Las posibilidades y los límites del GDPR

Como usuario seguro que has notado como de pronto tu bandeja de entrada estaba repleta de emails pidiéndote una autorización para seguir enviándote más promociones de la marca en cuestión. La paradoja estos días ha sido que hemos recibido spam para preguntarnos si queríamos seguir recibiendo spam. Todo tiene que ver con el Reglamento General de Protección de Datos (GDPR, por sus siglas en inglés) que entra hoy mismo en vigor, celebrado en general porque protege más a los usuarios y pone de relieve la responsabilidad que tienen las empresas en el tratamiento que hacen de la información que recogen de estos. Pero, si bien es cierto que las ventajas del GDPR respecto a la actual legislación son considerables —son buena prueba de ello el incremento en el importe de las sanciones por incumplimiento de manera proporcional y la estandarización europea de la consideración de estos delitos—, hay una cuestión muy importante que aún está por resolver: no existe ningún procedimiento sancionador y se trataría más bien de un fenómeno disuasorio. Prueba de ello es que por ejemplo en España solo existen unos 80 hombres y 70 mujeres dentro del organismo encargado de poner multa, que además no solo se dedican a esta función, sino que tienen muchas otras.
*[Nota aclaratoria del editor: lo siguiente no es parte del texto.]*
-- pv_equiv track=rewrite | github.com/zaidaslam99/Encrypted_Message_Project | Encrypted_Message_Project.py | get_letter_list
-- ===== SOURCE A (Python) =====
-- def get_letter_list(list_containing_text):
--
--     list_of_words = []
--     list_of_each_letter = []
--
--     for each_line in list_containing_text:
--         for each_word in each_line.split():
--             list_of_words.append(each_word)
--
--     for each_word in list_of_words:
--         for each_letter in each_word:
--             list_of_each_letter.append(each_letter)
--
--     return list_of_each_letter
-- ===== SOURCE B (Python) =====
-- def get_letter_list(list_containing_text):
--     # single pass: keep every non-whitespace character, in order
--     list_of_each_letter = []
--     for each_line in list_containing_text:
--         for each_char in each_line:
--             if each_char.isspace():
--                 continue
--             list_of_each_letter.append(each_char)
--     return list_of_each_letter
-- ===== Notes on version B (the rewrite author's own statement) =====
-- stated objective: simpler
-- what changed: Replaces the two-phase split-into-words-then-flatten-letters with a single character-filtering pass that keeps every non-whitespace character, dropping the intermediate word list and the split() call.
import Mathlib
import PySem

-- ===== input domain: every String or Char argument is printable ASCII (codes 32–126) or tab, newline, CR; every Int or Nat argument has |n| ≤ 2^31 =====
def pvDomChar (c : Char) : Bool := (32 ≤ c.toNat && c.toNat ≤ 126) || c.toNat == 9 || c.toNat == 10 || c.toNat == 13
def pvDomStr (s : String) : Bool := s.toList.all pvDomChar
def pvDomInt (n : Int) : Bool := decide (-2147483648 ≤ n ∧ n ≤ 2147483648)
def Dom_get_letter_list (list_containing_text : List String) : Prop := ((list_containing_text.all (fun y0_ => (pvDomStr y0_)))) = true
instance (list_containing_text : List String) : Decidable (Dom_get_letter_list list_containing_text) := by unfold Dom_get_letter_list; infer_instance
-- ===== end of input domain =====

-- B is a single character-filtering pass (keep every non-whitespace character); A builds a word list via split() first. Objective: simpler.

-- ===== PORT A =====
def get_letter_list (list_containing_text : List String) : List String :=
  let list_of_words :=
    list_containing_text.foldl
      (fun acc each_line =>
        (PySem.Str.split₀ each_line).foldl (fun a each_word => a ++ [each_word]) acc) []
  list_of_words.foldl
    (fun acc each_word =>
      each_word.toList.foldl (fun a each_letter => a ++ [String.ofList [each_letter]]) acc) []

-- ===== PORT B =====
def get_letter_list_alt (list_containing_text : List String) : List String :=
  list_containing_text.foldl
    (fun acc each_line =>
      each_line.toList.foldl
        (fun a each_char =>
          if PySem.Chars.isspace each_char then a else a ++ [String.ofList [each_char]]) acc) []

-- ===== PRECONDITION & SPEC =====
def Spec_get_letter_list (list_containing_text : List String) (out : List String) : Prop := out = get_letter_list_alt list_containing_text
instance (list_containing_text : List String) (out : List String) : Decidable (Spec_get_letter_list list_containing_text out) := by unfold Spec_get_letter_list; infer_instance

-- ===== CLAIM (what is proved, stated in full; the proofs are below) =====
def Claim_equal_get_letter_list : Prop := ∀ (list_containing_text : List String), Dom_get_letter_list list_containing_text → Spec_get_letter_list list_containing_text (get_letter_list list_containing_text)

-- ===== LEMMAS AND PROOFS =====

-- flatten of split₀.go: the words' characters are exactly the non-whitespace characters, in order
theorem split0_go_flatten (rest : List Char) :
    ∀ (cur : List Char) (acc : List (List Char)),
      (PySem.Chars.split₀.go rest cur acc).flatten =
        acc.reverse.flatten ++ cur.reverse ++ rest.filter (fun c => !PySem.Chars.isspace c) := by
  induction rest with
  | nil =>
      intro cur acc
      simp only [PySem.Chars.split₀.go]
      by_cases h : cur.isEmpty
      · simp [List.isEmpty_iff.mp h]
      · simp [h]
  | cons c rest ih =>
      intro cur acc
      simp only [PySem.Chars.split₀.go]
      by_cases hs : PySem.Chars.isspace c
      · by_cases h : cur.isEmpty
        · simp [hs, ih, List.isEmpty_iff.mp h]
        · simp [hs, h, ih]
      · simp [hs, ih]

theorem split0_flatten (cs : List Char) :
    (PySem.Chars.split₀ cs).flatten = cs.filter (fun c => !PySem.Chars.isspace c) := by
  simpa using split0_go_flatten cs [] []

-- B's inner loop: skip-whitespace-else-append is append-if-kept
theorem foldl_skip_if (l : List Char) (acc : List String) :
    l.foldl (fun a c => if PySem.Chars.isspace c then a else a ++ [String.ofList [c]]) acc
      = acc ++ (l.filter (fun c => !PySem.Chars.isspace c)).map (fun c => String.ofList [c]) := by
  rw [show (fun (a : List String) c => if PySem.Chars.isspace c then a else a ++ [String.ofList [c]])
        = (fun a c => if (!PySem.Chars.isspace c) = true then a ++ [String.ofList [c]] else a) from by
        funext a c; by_cases h : PySem.Chars.isspace c <;> simp [h]]
  exact PySem.List.foldl_append_if _ _ l acc

-- per line: characters of the split words = non-whitespace characters
theorem line_eq (s : String) :
    (PySem.Str.split₀ s).flatMap (fun w => w.toList.map (fun c => String.ofList [c]))
      = (s.toList.filter (fun c => !PySem.Chars.isspace c)).map (fun c => String.ofList [c]) := by
  rw [← split0_flatten, ← PySem.Str.split₀_map_toList, List.map_flatten, List.map_map,
    List.flatMap_def]
  rfl

-- ===== VERDICT (by name: the statement is the Claim_ definition above) =====
theorem get_letter_list_spec : Claim_equal_get_letter_list := by
  intro xs _
  unfold Spec_get_letter_list get_letter_list get_letter_list_alt
  simp only [PySem.List.foldl_append_singleton, PySem.List.foldl_append_singleton_eq_map,
    PySem.List.foldl_append_eq_flatMap, foldl_skip_if, List.nil_append]
  rw [List.flatMap_assoc]
  congr 1
  funext s
  exact line_eq s
-- pv_equiv track=rewrite | github.com/monserratdb/kanyewestt | T0/functions.py | verifica_regla_1
-- ===== SOURCE A (Python) =====
-- def verificar_alcance_bomba_vertical(tablero, coordenadas):
--     i = coordenadas[0]
--     j = coordenadas[1]
--     borde = len(tablero) - 1
--     alcance_vertical = 1 #parte siendo 1 porque considera el espacio donde está la bomba
--     if tablero[i][j] == "T" or tablero[i][j] == "-":
--         return 0
--     else:
--         arriba = True
--         abajo = True
--         while arriba:
--             if i == 0:
--                 arriba = False
--             else:
--                 i -= 1 #subí a la fila anterior
--                 if tablero[i][j] != "T":
--                     alcance_vertical += 1
--                 else:
--                     arriba = False
--         i = coordenadas[0] #ahora revisa abajo pero de la coordenada inicial
--         while abajo:
--             if i == borde:
--                 abajo = False
--             else:
--                 i += 1 #baja a la fila siguiente
--                 if tablero[i][j] != "T":
--                     alcance_vertical += 1
--                 else:
--                     abajo = False
--     return alcance_vertical
--
-- def verificar_alcance_bomba_horizontal(tablero, coordenadas):
--     i = coordenadas[0]
--     j = coordenadas[1]
--     borde = len(tablero) - 1
--     alcance_horizontal = 0 #en vertical ya consideré a la celda donde está la bomba
--     if tablero[i][j] == "T" or tablero[i][j] == "-":
--         return 0
--     else:
--         derecha = True
--         izquierda = True
--         while derecha:
--             if j == borde:
--                 derecha = False
--             else:
--                 j += 1 #reviso la posición de la derecha
--                 if tablero[i][j] != "T":
--                     alcance_horizontal += 1
--                 else:
--                     derecha = False
--         j = coordenadas[1] #ahora revisa izquierda pero de la coordenada incial
--         while izquierda:
--             if j == 0:
--                 izquierda = False
--             else:
--                 j -= 1 #reviso la posición de la izquierda
--                 if tablero[i][j] != "T":
--                     alcance_horizontal += 1
--                 else:
--                     izquierda = False
--     return alcance_horizontal
--
-- def verificar_alcance_bomba(tablero: list, coordenadas: tuple) -> int:
--     horizontal = verificar_alcance_bomba_horizontal(tablero, coordenadas)
--     vertical = verificar_alcance_bomba_vertical(tablero, coordenadas)
--     alcance_total = horizontal + vertical
--     return alcance_total
--
-- def verifica_regla_1(tablero):
--     largo = len(tablero)
--     auxiliar = False
--     for i in range(largo):
--         for j in range(largo):
--             if tablero[i][j].isdigit() == True:
--                 coordenadas = (i,j)
--                 alcance = verificar_alcance_bomba(tablero, coordenadas)
--                 if int(tablero[i][j]) == alcance:
--                     auxiliar = True
--                 else:
--                     auxiliar
--             else:
--                 auxiliar
--     return auxiliar
-- ===== SOURCE B (Python) =====
-- def _runs_before(cells):
--     # res[k] = length of the streak of consecutive non-"T" cells ending just before index k
--     res = []
--     streak = 0
--     for c in cells:
--         res.append(streak)
--         streak = streak + 1 if c != "T" else 0
--     return res
--
-- def verifica_regla_1(tablero):
--     n = len(tablero)
--     rows = [fila[:n] for fila in tablero]
--     cols = [[rows[i][j] for i in range(n)] for j in range(n)]
--     left = [_runs_before(r) for r in rows]
--     right = [_runs_before(r[::-1])[::-1] for r in rows]
--     up = [_runs_before(c) for c in cols]
--     down = [_runs_before(c[::-1])[::-1] for c in cols]
--     for i in range(n):
--         for j in range(n):
--             c = rows[i][j]
--             if c.isdigit() and int(c) == 1 + left[i][j] + right[i][j] + up[j][i] + down[j][i]:
--                 return True
--     return False
-- ===== Notes on version B (the rewrite author's own statement) =====
-- stated objective: alternative
-- what changed: Replaces the per-digit-cell four-direction while-loop rescans with run-length tables (consecutive non-'T' streak before each cell, computed once per row/column and once per reversed row/column) followed by a single pass over the board.
import Mathlib
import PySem
-- A's inner loop, given correctness of the recursive calls at fuel f
theorem cfsLoop_main (ps : List Int) (t : Int) (ht : 0 < t) (hps : ∀ x ∈ ps, 0 ≤ x) (f : Nat)
    (IH : ∀ mask cs count dp,
      (idxs ps.length mask).length + (4 - count).toNat + 1 ≤ f →
      Valid ps t mask cs count → MemoInv ps t dp →
      (((cfs ps t ps.length f mask cs count dp).1 = true) ↔ QA ps t mask cs count) ∧
        MemoInv ps t (cfs ps t ps.length f mask cs count dp).2) :
    ∀ (is : List Nat) (mask : Nat) (cs count : Int) (dp : PySem.Dict Nat Bool),
      (∀ i ∈ is, i < ps.length) →
      Valid ps t mask cs count → cs < t → count < 4 →
      (idxs ps.length mask).length + (4 - count).toNat ≤ f →
      ((∃ i ∈ is, ¬ mask.testBit i ∧ cs + stick ps i ≤ t ∧
          QA ps t (mask ||| (1 <<< i)) (cs + stick ps i) count) ↔ QA ps t mask cs count) →
      MemoInv ps t dp →
      (((cfsLoop ps t ps.length f mask cs count is dp).1 = true) ↔ QA ps t mask cs count) ∧
        MemoInv ps t (cfsLoop ps t ps.length f mask cs count is dp).2 := by
  intro is
  induction is with
  | nil =>
    intro mask cs count dp _ hv hcst _ _ hiff hinv
    have hnQA : ¬ QA ps t mask cs count := by
      rw [← hiff]; simp
    simp only [cfsLoop]
    refine ⟨by simp [hnQA], ?_⟩
    intro m v hget
    rcases eq_or_ne m mask with rfl | hne
    · rw [PySem.Dict.get?_insert_self] at hget
      cases hget
      exact ⟨cs, count, hv, hcst, by simp [hnQA]⟩
    · rw [PySem.Dict.get?_insert_of_ne _ _ hne] at hget
      exact hinv m v hget
  | cons i is ihl =>
    intro mask cs count dp hm hv hcst hc4 hfuel hiff hinv
    have hi : i < ps.length := hm i List.mem_cons_self
    have hm' : ∀ j ∈ is, j < ps.length := fun j hj => hm j (List.mem_cons_of_mem _ hj)
    simp only [cfsLoop]
    have hstick : (PySem.List.pyGet? ps (i : Int)).getD 0 = stick ps i := rfl
    rw [hstick]
    by_cases hg : (mask &&& (1 <<< i) = 0 ∧ cs + stick ps i ≤ t)
    · rw [if_pos hg]
      have hbit : ¬ mask.testBit i := (and_two_pow_eq_zero mask i).mp hg.1
      have hcons := Umask_cons ps mask i hi hbit
      have hpnn : 0 ≤ stick ps i := hps _ (stick_mem ps i hi)
      obtain ⟨hsum, hcs0, _, hcnt0, hcnt4, _⟩ := hv
      have hv' : Valid ps t (mask ||| (1 <<< i)) (cs + stick ps i) count := by
        refine ⟨?_, by omega, hg.2, hcnt0, hcnt4, by omega⟩
        have : (Umask ps mask).sum = stick ps i + (Umask ps (mask ||| (1 <<< i))).sum := by
          rw [hcons]; simp
        omega
      have hfcall : (idxs ps.length (mask ||| (1 <<< i))).length + (4 - count).toNat + 1 ≤ f := by
        have := idxs_length_or ps.length mask i hi hbit
        omega
      obtain ⟨hiff', hinv'⟩ := IH (mask ||| (1 <<< i)) (cs + stick ps i) count dp hfcall hv' hinv
      rcases hres : cfs ps t ps.length f (mask ||| (1 <<< i)) (cs + stick ps i) count dp with ⟨r, dp'⟩
      rw [hres] at hiff' hinv'
      cases r with
      | true =>
        have hQA' : QA ps t (mask ||| (1 <<< i)) (cs + stick ps i) count := hiff'.mp rfl
        have hQA : QA ps t mask cs count := hiff.mp ⟨i, List.mem_cons_self, hbit, hg.2, hQA'⟩
        refine ⟨by simp [hQA], ?_⟩
        intro m v hget
        rcases eq_or_ne m mask with rfl | hne
        · rw [PySem.Dict.get?_insert_self] at hget
          cases hget
          exact ⟨cs, count, ⟨hsum, hcs0, by omega, hcnt0, hcnt4, by omega⟩, hcst, by simp [hQA]⟩
        · rw [PySem.Dict.get?_insert_of_ne _ _ hne] at hget
          exact hinv' m v hget
      | false =>
        have hnQA' : ¬ QA ps t (mask ||| (1 <<< i)) (cs + stick ps i) count := by
          rw [← hiff']; simp
        have hiff2 : (∃ j ∈ is, ¬ mask.testBit j ∧ cs + stick ps j ≤ t ∧
            QA ps t (mask ||| (1 <<< j)) (cs + stick ps j) count) ↔ QA ps t mask cs count := by
          rw [← hiff]
          constructor
          · rintro ⟨j, hj, h⟩; exact ⟨j, List.mem_cons_of_mem _ hj, h⟩
          · rintro ⟨j, hj, h⟩
            rcases List.mem_cons.mp hj with rfl | hj'
            · exact absurd h.2.2 hnQA'
            · exact ⟨j, hj', h⟩
        exact ihl mask cs count dp' hm' ⟨hsum, hcs0, by omega, hcnt0, hcnt4, by omega⟩ hcst hc4 hfuel hiff2 hinv'
    · rw [if_neg hg]
      have hiff2 : (∃ j ∈ is, ¬ mask.testBit j ∧ cs + stick ps j ≤ t ∧
          QA ps t (mask ||| (1 <<< j)) (cs + stick ps j) count) ↔ QA ps t mask cs count := by
        rw [← hiff]
        constructor
        · rintro ⟨j, hj, h⟩; exact ⟨j, List.mem_cons_of_mem _ hj, h⟩
        · rintro ⟨j, hj, h⟩
          rcases List.mem_cons.mp hj with rfl | hj'
          · exact absurd ⟨(and_two_pow_eq_zero mask j).mpr h.1, h.2.1⟩ hg
          · exact ⟨j, hj', h⟩
      exact ihl mask cs count dp hm' hv hcst hc4 hfuel hiff2 hinv

-- main lemma: A's memoized search computes QA at every reachable state
theorem cfs_main (ps : List Int) (t : Int) (ht : 0 < t) (hps : ∀ x ∈ ps, 0 ≤ x) :
    ∀ fuel mask cs count dp,
      (idxs ps.length mask).length + (4 - count).toNat + 1 ≤ fuel →
      Valid ps t mask cs count → MemoInv ps t dp →
      (((cfs ps t ps.length fuel mask cs count dp).1 = true) ↔ QA ps t mask cs count) ∧
        MemoInv ps t (cfs ps t ps.length fuel mask cs count dp).2 := by
  intro fuel
  induction fuel using Nat.strong_induction_on with
  | _ fuel IHs =>
    intro mask cs count dp hfuel hv hinv
    match fuel, hfuel with
    | f + 1, hfuel =>
      simp only [cfs]
      rcases hget : PySem.Dict.get? dp mask with _ | v
      · -- memo miss
        obtain ⟨hsum, hcs0, hcst, hcnt0, hcnt4, hz⟩ := hv
        by_cases h4 : count = 4
        · rw [if_pos h4]
          have : QA ps t mask cs count := by
            unfold QA
            have : ((4 : Int) - count).toNat = 0 := by omega
            rw [this]; trivial
          exact ⟨by simp [this], hinv⟩
        · rw [if_neg h4, if_neg (by omega : ¬ t < cs)]
          by_cases hct : cs = t
          · rw [if_pos hct]
            have hc3 : count ≤ 3 := by omega
            have hv' : Valid ps t mask 0 (count + 1) := by
              refine ⟨?_, le_refl 0, by omega, by omega, by omega, by omega⟩
              nlinarith [hsum]
            have hf' : (idxs ps.length mask).length + (4 - (count + 1)).toNat + 1 ≤ f := by omega
            obtain ⟨hiff', hinv'⟩ := IHs f (by omega) mask 0 (count + 1) dp hf' hv' hinv
            refine ⟨?_, hinv'⟩
            rw [hiff']
            exact QA_unique ps t ht mask 0 (count + 1) cs count hv' ⟨hsum, hcs0, by omega, hcnt0, hcnt4, hz⟩
          · rw [if_neg hct]
            have hcst' : cs < t := by omega
            have hc4' : count < 4 := by omega
            have hstep := Q_step ps t ht hps mask cs count hcs0 hcst' hcnt0 hc4'
            apply cfsLoop_main ps t ht hps f
              (fun mask cs count dp hf hv hinv => IHs f (by omega) mask cs count dp hf hv hinv)
              (List.range ps.length) mask cs count dp
              (fun j hj => List.mem_range.mp hj)
              ⟨hsum, hcs0, by omega, hcnt0, hcnt4, hz⟩ hcst' hc4' (by omega)
              ?_ hinv
            constructor
            · rintro ⟨j, hj, h⟩; exact hstep.mpr ⟨j, List.mem_range.mp hj, h⟩
            · intro hq
              obtain ⟨j, hjl, h⟩ := hstep.mp hq
              exact ⟨j, List.mem_range.mpr hjl, h⟩
          -- end
      · -- memo hit
        obtain ⟨cs₀, count₀, hv₀, hcst₀, hvq⟩ := hinv mask v hget
        refine ⟨?_, hinv⟩
        rw [show ((v, dp) : Bool × PySem.Dict Nat Bool).1 = v from rfl] at *
        rw [hvq]
        exact QA_unique ps t ht mask cs₀ count₀ cs count hv₀ hv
Una nueva gestión de la comunicación política en Twitter y Facebook

Ayer jueves tanto Facebook como Twitter anunciaron una serie de de cambios relativos a la manera en que la publicidad política será gestionada de ahora en adelante en ambas plataformas. Su objeto es añadir más transparencia a la publicidad política directamente involucrada en los procesos electores. Después del escándalo que sacudió a Facebook en relación a este tema -que aún no ha acabado- la red social ha introducido una nueva funcionalidad que dará cuenta a los usuarios del presupuesto que hay detrás de una determinada campaña política. Facebook exigirá que todos los anuncios relacionados con procesos electorales estén claramente etiquetados y acompañados del coletilla “paid for”, de forma que cuando el usuario haga clic sobre ella, tendrá acceso a información adicional sobre la campaña, incluyendo el presupuesto, el número de personas que la han visto y también su edad, su género y su ubicación.